▸ Your instructions:
Among the lines below, take the one holding "by_cases hQ : c = '?'", the one holding "cases p <;> simp at this", and all lines between them. Set them down exactly.

(Dataset entries)

==========

theorem pv_lockstep (p : Int) (hp : 122 ≤ p) : ∀ (fuel : Nat) (val r : Int),
    1 ≤ r → r ≤ 121 → (121 - r).toNat < fuel →
    (∀ s : Int, pvCapLoop p val (PySem.List.pyRange r 121 1) = some s →
        pvOrdLoopA p fuel val r = s) ∧
    (pvCapLoop p val (PySem.List.pyRange r 121 1) = none →
        121 ≤ pvOrdLoopA p fuel val r ∨ pvOrdLoopA p fuel val r = p - 1) := by
  intro fuel
  induction fuel with
  | zero => intro val r _ _ hf; omega
  | succ f ih =>
    intro val r hr1 hr2 hf
    by_cases hr : r < 121
    · rw [PySem.List.pyRange_one_cons (by omega : r < (121:Int))]
      by_cases hv : val = 1
      · constructor
        · intro s hs
          simp only [pvCapLoop, if_pos hv, Option.some.injEq] at hs
          simp only [pvOrdLoopA, if_pos hv]
          omega
        · intro hs
          simp [pvCapLoop, hv] at hs
      · have hA : pvOrdLoopA p (f + 1) val r
            = pvOrdLoopA p f (PySem.Int.mod (val * 2) p) (r + 1) := by
          simp only [pvOrdLoopA, if_neg hv, if_neg (show ¬ r + 1 > p by omega)]
        have hC : pvCapLoop p val (r :: PySem.List.pyRange (r + 1) 121 1)
            = pvCapLoop p (PySem.Int.mod (val * 2) p) (PySem.List.pyRange (r + 1) 121 1) := by
          simp only [pvCapLoop, if_neg hv]
        rw [hA, hC]
        exact ih (PySem.Int.mod (val * 2) p) (r + 1) (by omega) (by omega) (by omega)
    · have hr121 : r = 121 := by omega
      subst hr121
      rw [PySem.List.pyRange_one_eq_nil (by omega : (121:Int) ≤ 121)]
      constructor
      · intro s hs; simp [pvCapLoop] at hs
      · intro _
        rcases pvOrdLoopA_lb p (f + 1) val 121 with h | h
        · left; omega
        · right; exact h

-- A's acceptance decision for a candidate p, and B's
def pvAccA (p : Int) : Option Int :=
  if 8 ≤ ord_p_2 p ∧ ord_p_2 p ≤ 120 then some (ord_p_2 p) else none

def pvAccB (p : Int) : Option Int :=
  match capped_ord2 p with
  | some r => if 8 ≤ r then some r else none
  | none => none

theorem pvAcc_eq_small : ∀ k : Nat, k < 60 →
    pvAccA (3 + 2 * (k : Int)) = pvAccB (3 + 2 * (k : Int)) := by
  decide

theorem pvAcc_eq (p : Int) (h3 : 3 ≤ p) (hodd : ¬ (2:Int) ∣ p) : pvAccA p = pvAccB p := by
  by_cases hp : 122 ≤ p
  · have hl := pv_lockstep p hp (p + 2).toNat (PySem.Int.mod 2 p) 1 (by omega) (by omega)
      (by omega)
    cases hcap : pvCapLoop p (PySem.Int.mod 2 p) (PySem.List.pyRange 1 121 1) with
    | none =>
      have hord := hl.2 hcap
      have hno : ¬ (8 ≤ ord_p_2 p ∧ ord_p_2 p ≤ 120) := by unfold ord_p_2; omega
      simp [pvAccA, pvAccB, capped_ord2, hcap, hno]
    | some s =>
      have hord : ord_p_2 p = s := hl.1 s hcap
      have hmem := pvCapLoop_mem p _ _ s hcap
      rw [PySem.List.mem_pyRange_one] at hmem
      by_cases h8 : 8 ≤ s
      · simp [pvAccA, pvAccB, capped_ord2, hcap, hord, h8, show s ≤ 120 by omega]
      · simp [pvAccA, pvAccB, capped_ord2, hcap, hord, h8]
  · obtain ⟨k, hk, hpk⟩ : ∃ k : Nat, k < 60 ∧ p = 3 + 2 * (k : Int) :=
      ⟨((p - 3) / 2).toNat, by omega, by omega⟩
    rw [hpk]
    exact pvAcc_eq_small k hk

theorem pvSumLens_map_replace (r : Int) (w : List Int) (p : Int) :
    ∀ l : List (Int × List Int), (l.map (fun q => q.1)).Nodup → (r, w) ∈ l →
    ((l.map (fun q => if q.1 == r then (r, w ++ [p]) else q)).map
        (fun q => PySem.List.len q.2)).sum
      = (l.map (fun q => PySem.List.len q.2)).sum + 1 := by
  intro l
  induction l with
  | nil => intro _ hm; simp at hm
  | cons q l ih =>
    intro hnd hm
    simp only [List.map_cons, List.nodup_cons] at hnd ⊢
    rcases List.mem_cons.1 hm with hq | hq
    · have hq1 : q.1 = r := by rw [← hq]
      have htail : l.map (fun x => if x.1 == r then (r, w ++ [p]) else x) = l := by
        conv_rhs => rw [← List.map_id l]
        apply List.map_congr_left
        intro x hx
        have : x.1 ≠ r := by
          intro hxr
          exact hnd.1 (hq1 ▸ hxr ▸ List.mem_map_of_mem hx)
        simp [this]
      rw [htail]
      have hq2 : q.2 = w := by rw [← hq]
      simp only [hq1, beq_self_eq_true, if_pos, List.sum_cons, hq2]
      have hlen : PySem.List.len (w ++ [p]) = PySem.List.len w + 1 := by
        simp [PySem.List.len]
      omega
    · have hq1 : q.1 ≠ r := by
        intro hxr
        exact hnd.1 (hxr ▸ List.mem_map_of_mem hq)
      rw [if_neg (by simpa using hq1)]
      simp only [List.sum_cons]
      rw [ih hnd.2 hq]
      omega

theorem pvSumLens_insert (d : PySem.Dict Int (List Int)) (r p : Int)
    (hnd : d.keys.Nodup) :
    pvSumLens (d.insert r (d.getD r [] ++ [p])) = pvSumLens d + 1 := by
  have hv : ∀ e : PySem.Dict Int (List Int), e.values = e.items.map (fun q => q.2) :=
    fun _ => rfl
  by_cases hc : d.contains r
  · obtain ⟨w, hw⟩ : ∃ w, d.get? r = some w := by
      have h := PySem.Dict.contains_eq_isSome_get? d r
      rw [hc] at h
      exact Option.isSome_iff_exists.1 h.symm
    have hgd : d.getD r [] = w := PySem.Dict.getD_of_get?_eq_some d [] hw
    have hmem : (r, w) ∈ d.items := PySem.Dict.mem_items_of_get?_eq_some d hw
    unfold pvSumLens
    rw [hv, hv, PySem.Dict.items_insert_of_contains d _ hc, hgd]
    simpa [List.map_map, Function.comp_def] using pvSumLens_map_replace r w p d.items hnd hmem
  · unfold pvSumLens
    rw [hv, hv, PySem.Dict.items_insert_of_not_contains d _ (by simpa using hc),
      PySem.Dict.getD_of_not_contains d [] (by simpa using hc)]
    simp [PySem.List.len]
-- pv_equiv track=rewrite | github.com/facilisdes/assertions_detection | features/lexicFeatures.py | getPunctuantionRatings
-- ===== SOURCE A (Python) =====
-- def getPunctuantionRatings(message):
--     """
--     проверка на наличие и размещение определенных знаков пунктуации в тексте сообщения
--     :param message: текст сообщения
--     :type message: str
--     :return: результат проверки в виде массива
--     :rtype: list
--     """
--
--     result = list()
--     marks = {
--         '!' : {
--             'count': message.count('!'),
--             'repeatedness': False
--         },
--         '?' : {
--             'count': message.count('?'),
--             'repeatedness': False
--         }
--     }
--     marks = ['!', '?']
--
--     for mark in marks:
--         markCount = message.count(mark)
--         repeatedness = False
--
--         if markCount > 0:
--             if markCount < 3:
--                 # на один или два знака ставим признак, равный 1
--                 markCount = 1
--             else:
--                 # на три и более ставим 2
--                 markCount = 2
--
--             if mark*2 in message:
--                 # считаем, есть ли что-то вроде "!!!!!" в тексте
--                 repeatedness = True
--
--         # представление результата в виде булевого вектора
--         marksResult = [False] * 3
--         for mark in range(markCount+1):
--             marksResult[mark] = True
--
--         result.append(repeatedness)
--         result.extend(marksResult)
--
--     return result
-- ===== SOURCE B (Python) =====
-- def getPunctuantionRatings(message):
--     # Single left-to-right pass with an accumulator: character counts and
--     # adjacent-repetition flags for '!' and '?' are maintained together,
--     # then the eight booleans are emitted from the final state.
--     cBang = 0
--     cQues = 0
--     dBang = False
--     dQues = False
--     prev = ''
--     for ch in message:
--         if ch == '!':
--             cBang += 1
--             if prev == '!':
--                 dBang = True
--         elif ch == '?':
--             cQues += 1
--             if prev == '?':
--                 dQues = True
--         prev = ch
--     return [dBang, True, cBang > 0, cBang >= 3,
--             dQues, True, cQues > 0, cQues >= 3]
-- ===== Notes on version B (the rewrite author's own statement) =====
-- stated objective: alternative
-- what changed: Replaces A's per-mark loop with repeated message.count/substring scans and a prefix-fill boolean bucket by one single left-to-right pass over the message maintaining both counts and adjacent-repetition flags in an accumulator, emitting the eight booleans from the final state.
import Mathlib
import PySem

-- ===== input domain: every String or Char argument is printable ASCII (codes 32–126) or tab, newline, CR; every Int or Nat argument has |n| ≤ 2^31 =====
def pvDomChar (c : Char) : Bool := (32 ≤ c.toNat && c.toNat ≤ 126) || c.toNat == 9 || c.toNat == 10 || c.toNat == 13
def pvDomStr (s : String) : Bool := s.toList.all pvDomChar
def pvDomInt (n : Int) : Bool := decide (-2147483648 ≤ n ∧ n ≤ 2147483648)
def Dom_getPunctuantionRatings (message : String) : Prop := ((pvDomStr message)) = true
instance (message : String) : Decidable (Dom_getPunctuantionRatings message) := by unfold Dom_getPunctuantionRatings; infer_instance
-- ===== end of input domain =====

-- B replaces A's per-mark loop with repeated count/substring scans by one single
-- left-to-right pass maintaining counts and adjacent-repetition flags (alternative).

-- ===== PORT A =====
-- One iteration of A's outer loop. A's initial dict literal is built and immediately
-- shadowed by the list ['!','?'] without ever being read, so it has no effect on the result.
-- The inner `marksResult[mark] = True` assignment always has 0 ≤ mark ≤ 2 < 3 (markCount
-- was bucketed to 0/1/2), so List.set is exact for Python's in-range list assignment.
def pvABlock (s : List Char) (mark : Char) : List Bool :=
  let markCount := PySem.Chars.count s [mark]
  let repeatedness := false
  let st :=
    if markCount > 0 then
      ((if markCount < 3 then 1 else 2),
       if PySem.Chars.isIn [mark, mark] s then true else repeatedness)
    else (markCount, repeatedness)
  let marksResult := [false, false, false]
  let marksResult := (PySem.List.pyRange 0 ((st.1 : Int) + 1) 1).foldl
      (fun acc i => acc.set i.toNat true) marksResult
  st.2 :: marksResult

def getPunctuantionRatings (message : String) : List Bool :=
  ['!', '?'].foldl (fun result mark => result ++ pvABlock message.toList mark) []

-- ===== PORT B =====
-- Python's `prev = ''` (no previous character yet) is ported as `none`; `prev == '!'`
-- is `prev == some '!'` (the empty string never equals a one-character mark).
def pvBStep (st : Int × Int × Bool × Bool × Option Char) (ch : Char) :
    Int × Int × Bool × Bool × Option Char :=
  let (cB, cQ, dB, dQ, prev) := st
  if ch = '!' then (cB + 1, cQ, dB || (prev == some '!'), dQ, some ch)
  else if ch = '?' then (cB, cQ + 1, dB, dQ || (prev == some '?'), some ch)
  else (cB, cQ, dB, dQ, some ch)

def getPunctuantionRatings_alt (message : String) : List Bool :=
  let st := message.toList.foldl pvBStep (0, 0, false, false, none)
  [st.2.2.1, true, decide (st.1 > 0), decide (st.1 ≥ 3),
   st.2.2.2.1, true, decide (st.2.1 > 0), decide (st.2.1 ≥ 3)]

-- ===== PRECONDITION & SPEC =====
def Spec_getPunctuantionRatings (message : String) (out : List Bool) : Prop := out = getPunctuantionRatings_alt message
instance (message : String) (out : List Bool) : Decidable (Spec_getPunctuantionRatings message out) := by unfold Spec_getPunctuantionRatings; infer_instance

-- ===== CLAIM (what is proved, stated in full; the proofs are below) =====
def Claim_equal_getPunctuantionRatings : Prop := ∀ (message : String), Dom_getPunctuantionRatings message → Spec_getPunctuantionRatings message (getPunctuantionRatings message)

-- ===== LEMMAS AND PROOFS =====

-- single-character substring count is element count
theorem pvCount_go_single (m : Char) (s : List Char) (fuel acc : Nat) (h : s.length ≤ fuel) :
    PySem.Chars.count.go [m] fuel s acc = acc + s.count m := by
  induction s generalizing fuel acc with
  | nil => cases fuel <;> simp [PySem.Chars.count.go]
  | cons x t ih =>
    cases fuel with
    | zero => simp at h
    | succ f =>
      simp only [PySem.Chars.count.go]
      by_cases hx : x = m
      · subst hx
        simp only [List.isPrefixOf, BEq.rfl, Bool.true_and, if_pos, List.length_singleton,
          List.drop_one, List.tail_cons]
        rw [ih f (acc + 1) (by simpa using Nat.le_of_succ_le_succ h)]
        simp; omega
      · have hp : [m].isPrefixOf (x :: t) = false := by
          simp [List.isPrefixOf]; exact fun hmx => absurd hmx.symm hx
        rw [hp]
        simp only [Bool.false_eq_true, if_false]
        rw [ih f acc (by simpa using Nat.le_of_succ_le_succ h)]
        simp [hx]

theorem pvCount_single (m : Char) (s : List Char) :
    PySem.Chars.count s [m] = s.count m := by
  simp [PySem.Chars.count, pvCount_go_single m s s.length 0 le_rfl]

-- a doubled mark in the message implies the mark occurs at all
theorem pvIsIn_double_count_pos (m : Char) (s : List Char)
    (h : PySem.Chars.isIn [m, m] s = true) : 0 < PySem.Chars.count s [m] := by
  rw [pvCount_single, List.count_pos_iff]
  have hinf : [m, m] <:+: s := (PySem.Chars.isIn_iff_infix _ _).1 h
  exact hinf.subset (by simp)

-- A's block equals the four booleans [doubled, true, count>0, count≥3]
theorem pvBlock_eq (s : List Char) (m : Char) :
    pvABlock s m = [PySem.Chars.isIn [m, m] s, true,
      decide (PySem.Chars.count s [m] > 0), decide (PySem.Chars.count s [m] ≥ 3)] := by
  unfold pvABlock
  by_cases hc : 0 < PySem.Chars.count s [m]
  · by_cases h3 : PySem.Chars.count s [m] < 3
    · have hn3 : ¬ 3 ≤ PySem.Chars.count s [m] := by omega
      cases hin : PySem.Chars.isIn [m, m] s <;>
        simp [hc, h3, hn3, PySem.List.pyRange, List.range_succ]
    · have hy3 : 3 ≤ PySem.Chars.count s [m] := by omega
      cases hin : PySem.Chars.isIn [m, m] s <;>
        simp [hc, h3, hy3, PySem.List.pyRange, List.range_succ]
  · have hin : PySem.Chars.isIn [m, m] s = false := by
      cases hh : PySem.Chars.isIn [m, m] s
      · rfl
      · exact absurd (pvIsIn_double_count_pos m s hh) hc
    have hc0 : PySem.Chars.count s [m] = 0 := by omega
    simp [hc0, hin, PySem.List.pyRange, List.range_succ]

-- specification of B's doubled flag relative to a previous character
def pvDbl (m : Char) : Option Char → List Char → Bool
  | _, [] => false
  | p, c :: t => (p == some m && c == m) || pvDbl m (some c) t

def pvLastO : Option Char → List Char → Option Char
  | p, [] => p
  | _, c :: t => pvLastO (some c) t

theorem pvFold_inv (s : List Char) (cB cQ : Int) (dB dQ : Bool) (p : Option Char) :
    s.foldl pvBStep (cB, cQ, dB, dQ, p) =
      (cB + s.count '!', cQ + s.count '?',
       dB || pvDbl '!' p s, dQ || pvDbl '?' p s, pvLastO p s) := by
  induction s generalizing cB cQ dB dQ p with
  | nil => simp [pvDbl, pvLastO]
  | cons c t ih =>
    by_cases hB : c = '!'
    · subst hB
      simp [pvBStep, List.foldl_cons, ih, pvDbl, pvLastO, Bool.or_assoc]
      omega
    · by_cases hQ : c = '?'
      · subst hQ
        simp [pvBStep, List.foldl_cons, ih, pvDbl, pvLastO, hB, Bool.or_assoc]
        omega
      · have h1 : (c == '!') = false := by simp [hB]
        have h2 : (c == '?') = false := by simp [hQ]
        simp [pvBStep, List.foldl_cons, ih, pvDbl, pvLastO, hB, hQ, h1, h2]

theorem pvDbl_iff_infix (m : Char) (s : List Char) (p : Option Char) :
    pvDbl m p s = true ↔ [m, m] <:+: (p.toList ++ s) := by
  induction s generalizing p with
  | nil =>
    simp only [pvDbl, List.append_nil]
    constructor
    · intro h; simp at h
    · intro h
      have := h.length_le
      cases p <;> simp at this
  | cons c t ih =>
    have ihc := ih (some c)
    cases p with
    | none => simpa [pvDbl] using ihc
    | some x =>
      simp only [pvDbl, Option.toList, List.cons_append, List.nil_append,
        Bool.or_eq_true, Bool.and_eq_true, beq_iff_eq, Option.some.injEq] at *
      rw [List.infix_cons_iff, ihc]
      constructor
      · rintro (⟨hx, hc⟩ | h)
        · exact Or.inl (by simp [hx, hc, List.cons_prefix_cons])
        · exact Or.inr h
      · rintro (h | h)
        · rw [List.cons_prefix_cons] at h
          obtain ⟨hx, h2⟩ := h
          rw [List.cons_prefix_cons] at h2
          exact Or.inl ⟨hx.symm, h2.1.symm⟩
        · exact Or.inr h

theorem pvDbl_eq_isIn (m : Char) (s : List Char) :
    pvDbl m none s = PySem.Chars.isIn [m, m] s := by
  cases h : PySem.Chars.isIn [m, m] s
  · rw [PySem.Chars.isIn_eq_false_iff] at h
    cases hd : pvDbl m none s
    · rfl
    · exact absurd (by simpa using (pvDbl_iff_infix m s none).1 hd) h
  · exact (pvDbl_iff_infix m s none).2 (by simpa using (PySem.Chars.isIn_iff_infix _ _).1 h)

-- ===== VERDICT (by name: the statement is the Claim_ definition above) =====
theorem getPunctuantionRatings_spec : Claim_equal_getPunctuantionRatings := by
  intro message _
  unfold Spec_getPunctuantionRatings getPunctuantionRatings getPunctuantionRatings_alt
  rw [pvFold_inv]
  simp [pvBlock_eq, pvCount_single, pvDbl_eq_isIn]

==========

▸ Your response:
    · by_cases hQ : c = '?'
      · subst hQ
        simp [pvBStep, List.foldl_cons, ih, pvDbl, pvLastO, hB, Bool.or_assoc]
        omega
      · have h1 : (c == '!') = false := by simp [hB]
        have h2 : (c == '?') = false := by simp [hQ]
        simp [pvBStep, List.foldl_cons, ih, pvDbl, pvLastO, hB, hQ, h1, h2]

theorem pvDbl_iff_infix (m : Char) (s : List Char) (p : Option Char) :
    pvDbl m p s = true ↔ [m, m] <:+: (p.toList ++ s) := by
  induction s generalizing p with
  | nil =>
    simp only [pvDbl, List.append_nil]
    constructor
    · intro h; simp at h
    · intro h
      have := h.length_le
      cases p <;> simp at this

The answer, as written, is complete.